Stored items:
BEGIN
-- pv_equiv track=rewrite | github.com/kos-sandra/learning | acmp/acmp_task_213.py | result_of_attempts
-- ===== SOURCE A (Python) =====
-- def mult(a,b):
--     return a*b
--
-- def result_of_attempts(submitted_attempts, tests_points, extra_points):
--     sum_points_for_attempts = []
--     m = len(submitted_attempts)
--     for i in range(m):
--         points_for_attempt = map(mult, submitted_attempts[i], tests_points)
--         sum_points_for_attempts.append(sum(points_for_attempt))
--
--     for i in range(m):
--         if all(x == 1 for x in submitted_attempts[i]):
--             sum_points_for_attempts[i] += extra_points
--
--     return sum_points_for_attempts
-- ===== SOURCE B (Python) =====
-- def result_of_attempts(submitted_attempts, tests_points, extra_points):
--     # Column-major accumulation: start each total with its bonus, then sweep
--     # over the columns (test-point positions), adding each column's
--     # contribution to every attempt that is long enough.  Columns beyond the
--     # longest attempt contribute nothing, so the sweep stops at the longest
--     # attempt.  Order of summation differs from A's row-wise dot products but
--     # the totals are identical.
--     totals = [extra_points if all(x == 1 for x in attempt) else 0
--               for attempt in submitted_attempts]
--     width = max(map(len, submitted_attempts), default=0)
--     for j in range(min(width, len(tests_points))):
--         p = tests_points[j]
--         for i, attempt in enumerate(submitted_attempts):
--             if j < len(attempt):
--                 totals[i] += attempt[j] * p
--     return totals
-- ===== Notes on version B (the rewrite author's own statement) =====
-- stated objective: alternative
-- what changed: Replaces A's row-wise dot products (per-attempt map/sum, then a second indexed pass adding bonuses) with a column-major sweep: totals start at the bonus value and each column up to the longest attempt adds its contribution to all attempts' totals, relying on commutativity of addition.
import Mathlib
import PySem

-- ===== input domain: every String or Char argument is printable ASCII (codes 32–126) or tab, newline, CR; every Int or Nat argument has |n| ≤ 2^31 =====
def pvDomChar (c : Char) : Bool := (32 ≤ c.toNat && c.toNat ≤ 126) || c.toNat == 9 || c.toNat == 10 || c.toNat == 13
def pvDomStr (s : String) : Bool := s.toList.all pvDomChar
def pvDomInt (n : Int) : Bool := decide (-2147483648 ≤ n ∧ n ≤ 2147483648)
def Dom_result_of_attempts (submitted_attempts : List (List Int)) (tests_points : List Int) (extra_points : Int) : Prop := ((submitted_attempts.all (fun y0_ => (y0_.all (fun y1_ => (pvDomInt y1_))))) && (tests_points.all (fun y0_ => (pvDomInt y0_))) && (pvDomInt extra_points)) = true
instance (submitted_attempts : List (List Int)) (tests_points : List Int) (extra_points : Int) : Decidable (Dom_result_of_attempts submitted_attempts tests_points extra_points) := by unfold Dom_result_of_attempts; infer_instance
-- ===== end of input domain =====

-- B replaces A's row-wise dot products with a column-major sweep over the test points (alternative traversal; same cost).

-- ===== PORT A =====
-- two passes: build the list of per-attempt dot products by index, then re-scan by index adding the bonus in place
def result_of_attempts (submitted_attempts : List (List Int)) (tests_points : List Int) (extra_points : Int) : List Int :=
  let m := submitted_attempts.length
  let sums := (List.range m).foldl
    (fun acc i => acc ++ [(List.zipWith (fun a b => a * b) (submitted_attempts.getD i []) tests_points).sum]) []
  (List.range m).foldl
    (fun acc i =>
      if (submitted_attempts.getD i []).all (fun x => x == 1)
      then acc.set i (acc.getD i 0 + extra_points) else acc) sums

-- ===== PORT B =====
-- column-major: totals start at the bonus, then each column up to the longest attempt is added to every long-enough attempt
def result_of_attempts_alt (submitted_attempts : List (List Int)) (tests_points : List Int) (extra_points : Int) : List Int :=
  let totals := submitted_attempts.map
    (fun attempt => if attempt.all (fun x => x == 1) then extra_points else 0)
  let width := (submitted_attempts.map List.length).foldl max 0
  (List.range (min width tests_points.length)).foldl
    (fun tot j =>
      let p := tests_points.getD j 0
      submitted_attempts.zipIdx.foldl
        (fun tot2 ai =>
          if j < ai.1.length then
            tot2.set ai.2 (tot2.getD ai.2 0 + ai.1.getD j 0 * p)
          else tot2) tot) totals

-- ===== PRECONDITION & SPEC =====
def Spec_result_of_attempts (submitted_attempts : List (List Int)) (tests_points : List Int) (extra_points : Int) (out : List Int) : Prop := out = result_of_attempts_alt submitted_attempts tests_points extra_points
instance (submitted_attempts : List (List Int)) (tests_points : List Int) (extra_points : Int) (out : List Int) : Decidable (Spec_result_of_attempts submitted_attempts tests_points extra_points out) := by unfold Spec_result_of_attempts; infer_instance

-- ===== CLAIM (what is proved, stated in full; the proofs are below) =====
def Claim_equal_result_of_attempts : Prop := ∀ (submitted_attempts : List (List Int)) (tests_points : List Int) (extra_points : Int), Dom_result_of_attempts submitted_attempts tests_points extra_points → Spec_result_of_attempts submitted_attempts tests_points extra_points (result_of_attempts submitted_attempts tests_points extra_points)

-- ===== LEMMAS AND PROOFS =====

-- a foldl that only appends singletons is a map
theorem foldl_append_singleton {α β : Type} (f : α → β) :
    ∀ (l : List α) (init : List β),
      l.foldl (fun acc x => acc ++ [f x]) init = init ++ l.map f := by
  intro l
  induction l with
  | nil => simp
  | cons x xs ih => intro init; simp [List.foldl_cons, ih]

-- mapping a function of the i-th element over range (length) is mapping over the list
theorem range_map_getD {α β : Type} (F : α → β) (d : α) :
    ∀ (l : List α), (List.range l.length).map (fun i => F (l.getD i d)) = l.map F := by
  intro l
  induction l with
  | nil => simp
  | cons x xs ih =>
      simp only [List.length_cons, List.range_succ_eq_map, List.map_cons, List.map_map]
      simp only [List.getD_cons_zero]
      exact congrArg (F x :: ·) (ih)

-- the in-place-update loop over range is a mapIdx
theorem set_loop_mapIdx (ep : Int) (q : Nat → Bool) :
    ∀ (acc done : List Int),
      (List.range' done.length acc.length).foldl
          (fun l i => if q i then l.set i (l.getD i 0 + ep) else l) (done ++ acc)
        = done ++ acc.mapIdx (fun i v => if q (done.length + i) then v + ep else v) := by
  intro acc
  induction acc with
  | nil => intro done; simp
  | cons v vs ih =>
      intro done
      have hset : ∀ w : Int, (done ++ v :: vs).set done.length w = done ++ w :: vs := by
        intro w
        rw [List.set_append]
        simp
      have step :
          (if q done.length then (done ++ v :: vs).set done.length ((done ++ v :: vs).getD done.length 0 + ep) else (done ++ v :: vs))
            = done ++ (if q done.length then v + ep else v) :: vs := by
        have hget : (done ++ v :: vs).getD done.length 0 = v := by
          simp [List.getD_eq_getElem?_getD]
        by_cases h : q done.length = true
        · simp [h, hset]
        · simp [h]
      have : List.range' done.length (v :: vs).length
          = done.length :: List.range' (done.length + 1) vs.length := by
        simp [List.range'_succ]
      rw [this, List.foldl_cons, step]
      have ih' := ih (done ++ [if q done.length then v + ep else v])
      simp only [List.length_append, List.length_cons, List.length_nil, List.append_assoc,
        List.cons_append, List.nil_append, Nat.zero_add] at ih'
      rw [ih', List.mapIdx_cons]
      simp only [Nat.add_zero]
      have hfun : (fun (i : Nat) (v' : Int) => if q (done.length + 1 + i) then v' + ep else v')
          = (fun (i : Nat) (v' : Int) => if q (done.length + (i + 1)) then v' + ep else v') := by
        funext i v'
        rw [Nat.add_assoc, Nat.add_comm 1 i]
      rw [hfun]

-- mapIdx with the test looked up by index over a mapped list collapses to a single map
theorem mapIdx_map_collapse (G : List Int → Int) (p : List Int → Bool) (ep : Int) :
    ∀ (sa : List (List Int)),
      (sa.map G).mapIdx (fun i v => if p (sa.getD i []) then v + ep else v)
        = sa.map (fun a => if p a then G a + ep else G a) := by
  intro sa
  induction sa with
  | nil => simp
  | cons a sa ih =>
      simp only [List.map_cons, List.mapIdx_cons, List.getD_cons_zero, List.getD_cons_succ, ih]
END
**Assigned task:**
Your response must be one number, namely how many lines of the data contain the string "that".

**Task solution:**
2